Diego Dionisio Luna Alexander (; born 29 December 1979) is a Mexican actor, director, and producer. He is known for his portrayal of Cassian Andor in Rogue One: A Star Wars Story and the Disney+ series Andor.

Following an early career in Mexican telenovelas, he had his breakthrough in the critically acclaimed 2001 film Y tu mamá también. During the 2000s, he appeared in both Mexican and American films including Frida, Open Range, Dirty Dancing: Havana Nights, The Terminal, Criminal, Milk, Sólo quiero caminar, and Rudo y Cursi. In the 2010s, he co-starred in a variety of films like the sci-fi Elysium, comedy Casa de mi Padre, and the animated musical The Book of Life, before starring as Andor in 2016's Rogue One, a role he reprises in the 2022 Disney+ series of the same name. From 2018 to 2020, he starred as the drug trafficker Miguel Ángel Félix Gallardo in Narcos: Mexico.

Throughout his career, he has appeared in Mexican theater productions and produced a number of film and television projects, many with his close collaborator Gael García Bernal. Since 2010, he has directed three feature films: Abel, Cesar Chavez, and Mr. Pig. He is the creator and director of the 2013 Fusion TV docu-series Back Home, his Amazon Studios talk show Pan y Circo, which premiered in 2020, and the 2021 Netflix scripted series .

Early life
Luna was born in Toluca and raised in Mexico City. His mother, Fiona Alexander, was a British costume designer of Scottish and English descent. She died in a car accident when Luna was two years old. His father, Alejandro Luna, was a theater, film, and opera set designer.  He has an older sister. Luna and his frequent co-star Gael García Bernal have been friends from infancy. Their mothers were friends.

Career

Acting 
Luna acted in his first play at age seven. As a child actor, he appeared in several telenovelas and films. In 1992, he had arcs on Televisa's El abuelo y yo and Ángeles sin paraíso. As a teenager, Luna was part of the main casts of El premio mayor (1995–1996) and La vida en el espejo (1999–2000), playing the main characters' son; he also starred in the films Un hilito de sangre (A Trickle of Blood; 1995), El cometa (The Comet; 1999), and Un dulce olor a muerte (A Sweet Scent of Death; 1995), all which made him a teen star. He had small roles in the films Todo el poder (Gimme the Power; 2000) and Before Night Falls (2000), Luna's first international film.

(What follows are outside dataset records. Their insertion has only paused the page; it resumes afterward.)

lemma pvScan_inv (c : Char) (cs : List Char) :
    ∀ (i : Int) (prev : Option Char) (run : Int) (found : PySem.Dict Char Int),
      (found.contains c = false → prev = some c → 1 ≤ run ∧ run ≤ 4) →
      ((PySem.List.enumerate cs i).foldl pvStep (prev, run, found)).2.2.get? c =
        (if found.contains c = true then found.get? c
         else pvRun c (if prev = some c then run.toNat else 0) cs i) := by
  induction cs with
  | nil =>
    intro i prev run found _
    rw [PySem.List.enumerate_nil, List.foldl_nil]
    by_cases hc : found.contains c = true
    · rw [if_pos hc]
    · rw [if_neg hc]
      show found.get? c = none
      exact (PySem.Dict.get?_eq_none_iff_contains found c).mpr (by
        cases hcc : found.contains c
        · rfl
        · exact absurd hcc hc)
  | cons x t ih =>
    intro i prev run found h
    rw [PySem.List.enumerate_cons, List.foldl_cons, pvStep_eq]
    by_cases hp : prev = some x
    · rw [hp]
      simp only [if_true]
      by_cases h5 : run + 1 = 5 ∧ found.contains x = false
      · rw [if_pos h5]
        rw [ih (i + 1) (some x) (run + 1) (found.insert x (i - 4)) (by
          intro hc2 hpc
          injection hpc with he
          subst he
          rw [PySem.Dict.contains_insert] at hc2
          simp at hc2)]
        by_cases hxc : x = c
        · subst hxc
          rw [hp] at h
          obtain ⟨hr1, hr4⟩ := h h5.2 rfl
          rw [if_pos (show (found.insert x (i - 4)).contains x = true by
                rw [PySem.Dict.contains_insert]; simp),
              PySem.Dict.get?_insert_self,
              if_neg (show ¬ found.contains x = true by rw [h5.2]; simp),
              pvRun_cons]
          simp only [if_true]
          rw [if_pos (show run.toNat + 1 = 5 by omega)]
        · have hcx : c ≠ x := fun he => hxc he.symm
          by_cases hc : found.contains c = true
          · rw [if_pos (show (found.insert x (i - 4)).contains c = true by
                  rw [PySem.Dict.contains_insert]; simp [hc]),
                PySem.Dict.get?_insert_of_ne _ _ hcx, if_pos hc]
          · have hcf : found.contains c = false := by
              cases hcc : found.contains c
              · rfl
              · exact absurd hcc hc
            rw [if_neg (show ¬ (found.insert x (i - 4)).contains c = true by
                  rw [PySem.Dict.contains_insert, hcf]; simp; exact hcx),
                if_neg hc, pvRun_cons, if_neg hxc,
                if_neg (show ¬ (some x : Option Char) = some c by simp [hxc])]
      · rw [if_neg h5]
        rw [ih (i + 1) (some x) (run + 1) found (by
          intro hc2 hpc
          injection hpc with he
          subst he
          rw [hp] at h
          obtain ⟨hr1, hr4⟩ := h hc2 rfl
          have h51 : ¬ run + 1 = 5 := fun hh => h5 ⟨hh, hc2⟩
          omega)]
        by_cases hc : found.contains c = true
        · rw [if_pos hc, if_pos hc]
        · have hcf : found.contains c = false := by
            cases hcc : found.contains c
            · rfl
            · exact absurd hcc hc
          rw [if_neg hc, if_neg hc]
          by_cases hxc : x = c
          · subst hxc
            rw [hp] at h
            obtain ⟨hr1, hr4⟩ := h hcf rfl
            have h51 : ¬ run + 1 = 5 := fun hh => h5 ⟨hh, hcf⟩
            rw [pvRun_cons]
            simp only [if_true]
            rw [if_neg (show ¬ run.toNat + 1 = 5 by omega),
                show (run + 1).toNat = run.toNat + 1 by omega]
          · rw [pvRun_cons, if_neg hxc,
                if_neg (show ¬ (some x : Option Char) = some c by simp [hxc])]
    · simp only [if_neg hp]
      rw [if_neg (show ¬ ((1 : Int) = 5 ∧ found.contains x = false) from
            fun hh => by norm_num at hh)]
      rw [ih (i + 1) (some x) 1 found (by
        intro _ _
        constructor <;> norm_num)]
      by_cases hc : found.contains c = true
      · rw [if_pos hc, if_pos hc]
      · rw [if_neg hc, if_neg hc, pvRun_cons]
        by_cases hxc : x = c
        · subst hxc
          simp only [if_true]
          rw [if_neg hp, if_neg (show ¬ (0 : Nat) + 1 = 5 by norm_num)]
          norm_num
        · rw [if_neg hxc,
              if_neg (show ¬ (some x : Option Char) = some c by simp [hxc])]

lemma pvDict_get (c : Char) (cs : List Char) :
    ((PySem.List.enumerate cs 0).foldl pvStep (none, 0, PySem.Dict.empty)).2.2.get? c =
      (pvF c cs).map (fun k => (k : Int)) := by
  rw [pvScan_inv c cs 0 none 0 PySem.Dict.empty (by intro _ h; exact absurd h (by simp))]
  rw [if_neg (by rw [PySem.Dict.contains_empty]; simp),
      if_neg (by simp)]
  rw [pvRun_eq_pvF c cs 0 0 (by omega)]
  simp
-- ===== VERDICT (by name: the statement is the Claim_ definition above) =====
theorem check_homopolymer_sites_spec : Claim_equal_check_homopolymer_sites := by
  intro seq _
  show check_homopolymer_sites seq = check_homopolymer_sites_alt seq

  have hbIn : ∀ (c : Char) (site : String), site.toList = List.replicate 5 c →
      PySem.Str.isIn site seq = (pvF c seq.toList).isSome := by
    intro c site hs
    rw [PySem.Str.isIn_eq, hs, pvIsIn_eq]
  have hbFind : ∀ (c : Char) (site : String), site.toList = List.replicate 5 c →
      PySem.Str.find seq site =
        (match pvF c seq.toList with | some k => (k : Int) | none => -1) := by
    intro c site hs
    rw [PySem.Str.find_eq, hs, pvFind_eq]
  simp only [check_homopolymer_sites, check_homopolymer_sites_alt, pvALoop, pvBSel]
  rw [pvDict_get 'A', pvDict_get 'C', pvDict_get 'G', pvDict_get 'T',
      hbIn 'A' _ (by decide), hbIn 'C' _ (by decide), hbIn 'G' _ (by decide),
      hbIn 'T' _ (by decide),
      hbFind 'A' _ (by decide), hbFind 'C' _ (by decide), hbFind 'G' _ (by decide),
      hbFind 'T' _ (by decide)]
  cases hA : pvF 'A' seq.toList <;> cases hC : pvF 'C' seq.toList <;>
    cases hG : pvF 'G' seq.toList <;> cases hT : pvF 'T' seq.toList <;>
      simp
-- pv_equiv track=rewrite | github.com/Vishal1995-dev/Random-Codes | Leetcode-1784.py | checkOnesSegment
-- ===== SOURCE A (Python) =====
-- def checkOnesSegment(s):
--     """
--     :type s: str
--     :rtype: bool
--     """
--     i=0
--     l=len(s)
--     while(i<l):
--         if(s[i]=='1'):
--             while(i<l and s[i]=='1'):
--                 i+=1
--             break
--         else:
--             i+=1
--     if(i==l):
--         return True
--     while(i<l):
--         if(s[i]=='1'):
--             return False
--         i+=1
--     return True
-- ===== SOURCE B (Python) =====
-- def checkOnesSegment(s):
--     # Count the maximal runs of '1' in one closed-form pass: a run starts at each
--     # position holding '1' whose predecessor (or virtual '0' before the string) is not '1'.
--     runs = sum(1 for prev, c in zip('0' + s, s) if c == '1' and prev != '1')
--     return runs <= 1
-- ===== Notes on version B (the rewrite author's own statement) =====
-- stated objective: simpler
-- what changed: Replaces A's stateful three-loop index walk (find first run, skip it, scan for a later '1' with early returns) by a single closed-form count of run starts (positions where '1' follows a non-'1'), compared to 1.
import Mathlib
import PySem

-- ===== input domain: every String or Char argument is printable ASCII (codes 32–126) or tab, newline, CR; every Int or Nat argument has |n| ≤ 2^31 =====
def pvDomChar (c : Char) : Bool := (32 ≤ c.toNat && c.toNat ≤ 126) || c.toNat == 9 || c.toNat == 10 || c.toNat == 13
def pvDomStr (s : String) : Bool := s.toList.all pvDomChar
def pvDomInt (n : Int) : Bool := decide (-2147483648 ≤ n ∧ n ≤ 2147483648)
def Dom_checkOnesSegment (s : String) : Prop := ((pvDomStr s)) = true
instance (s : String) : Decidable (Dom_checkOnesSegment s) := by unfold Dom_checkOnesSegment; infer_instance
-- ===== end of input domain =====

-- B replaces A's stateful three-loop index walk by one closed-form count of run starts; objective: simpler.

-- ===== PORT A =====
-- inner while: while(i<l and s[i]=='1'): i+=1
def pvSkipOnes : List Char → List Char
  | [] => []
  | c :: r => if c = '1' then pvSkipOnes r else c :: r

-- first while loop: advance until s[i]=='1', then skip the run and break; none = reached end (i==l)
def pvFindRun : List Char → Option (List Char)
  | [] => none
  | c :: r => if c = '1' then some (pvSkipOnes r) else pvFindRun r

-- last while loop: return False on any later '1'
def pvNoMoreOnes : List Char → Bool
  | [] => true
  | c :: r => if c = '1' then false else pvNoMoreOnes r

def checkOnesSegment (s : String) : Bool :=
  match pvFindRun s.toList with
  | none => true          -- if(i==l): return True
  | some rest => pvNoMoreOnes rest

-- ===== PORT B =====
def checkOnesSegment_alt (s : String) : Bool :=
  decide ((((('0' :: s.toList).zip s.toList).filter
      (fun pc => pc.2 = '1' ∧ pc.1 ≠ '1')).length : Nat) ≤ 1)

-- ===== PRECONDITION & SPEC =====
def Spec_checkOnesSegment (s : String) (out : Bool) : Prop := out = checkOnesSegment_alt s
instance (s : String) (out : Bool) : Decidable (Spec_checkOnesSegment s out) := by unfold Spec_checkOnesSegment; infer_instance

-- ===== CLAIM (what is proved, stated in full; the proofs are below) =====
def Claim_equal_checkOnesSegment : Prop := ∀ (s : String), Dom_checkOnesSegment s → Spec_checkOnesSegment s (checkOnesSegment s)

-- ===== LEMMAS AND PROOFS =====
-- number of run starts in cs when the preceding character is p
def pvRuns (p : Char) (cs : List Char) : Nat :=
  (((p :: cs).zip cs).filter (fun pc => pc.2 = '1' ∧ pc.1 ≠ '1')).length

theorem pvRuns_nil (p : Char) : pvRuns p [] = 0 := rfl

theorem pvRuns_cons (p c : Char) (r : List Char) :
    pvRuns p (c :: r) = (if c = '1' ∧ p ≠ '1' then 1 else 0) + pvRuns c r := by
  simp only [pvRuns, List.zip, List.zipWith, List.filter_cons]
  by_cases h : c = '1' <;> by_cases h2 : p = '1' <;> simp [h, h2, Nat.add_comm]

theorem pvNoMoreOnes_eq (cs : List Char) (p : Char) (hp : p ≠ '1') :
    pvNoMoreOnes cs = decide (pvRuns p cs = 0) := by
  induction cs generalizing p with
  | nil => simp [pvNoMoreOnes, pvRuns_nil]
  | cons c r ih =>
    by_cases hc : c = '1'
    · simp [pvNoMoreOnes, hc, pvRuns_cons, hp]
    · simp [pvNoMoreOnes, hc, pvRuns_cons, ih c hc]

theorem pvSkipOnes_eq (cs : List Char) :
    pvNoMoreOnes (pvSkipOnes cs) = decide (pvRuns '1' cs = 0) := by
  induction cs with
  | nil => simp [pvSkipOnes, pvNoMoreOnes, pvRuns_nil]
  | cons c r ih =>
    by_cases hc : c = '1'
    · simp [pvSkipOnes, hc, pvRuns_cons, ih]
    · simp only [pvSkipOnes, if_neg hc]
      rw [pvNoMoreOnes_eq (c :: r) '0' (by decide), pvRuns_cons, pvRuns_cons]
      simp [hc]

theorem pvMain (cs : List Char) (p : Char) (hp : p ≠ '1') :
    (match pvFindRun cs with
     | none => true
     | some rest => pvNoMoreOnes rest) = decide (pvRuns p cs ≤ 1) := by
  induction cs generalizing p with
  | nil => simp [pvFindRun, pvRuns_nil]
  | cons c r ih =>
    by_cases hc : c = '1'
    · rw [show pvFindRun (c :: r) = some (pvSkipOnes r) from by simp [pvFindRun, hc]]
      show pvNoMoreOnes (pvSkipOnes r) = _
      rw [pvSkipOnes_eq r, pvRuns_cons]
      simp [hc, hp]
    · rw [show pvFindRun (c :: r) = pvFindRun r from by simp [pvFindRun, hc]]
      rw [pvRuns_cons]
      simp only [hc, false_and, if_false, Nat.zero_add]
      exact ih c hc

-- ===== VERDICT (by name: the statement is the Claim_ definition above) =====
theorem checkOnesSegment_spec : Claim_equal_checkOnesSegment := by
  intro s _
  show checkOnesSegment s = checkOnesSegment_alt s
  have h := pvMain s.toList '0' (by decide)
  simpa [checkOnesSegment, checkOnesSegment_alt, pvRuns] using h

Luna starred as Tenoch Iturbide alongside Gael García Bernal in Y tu mamá también (2001), a Mexican road trip film directed by Alfonso Cuarón. A critical and box office success, the role brought him international stardom. The film was the beginning series of high-profile collaborations with childhood friend García Bernal, with whom he would costar in several films and go on to establish Canana Films. For these roles and others, the two are considered to be faces of the Nuevo Cine Mexicano film movement.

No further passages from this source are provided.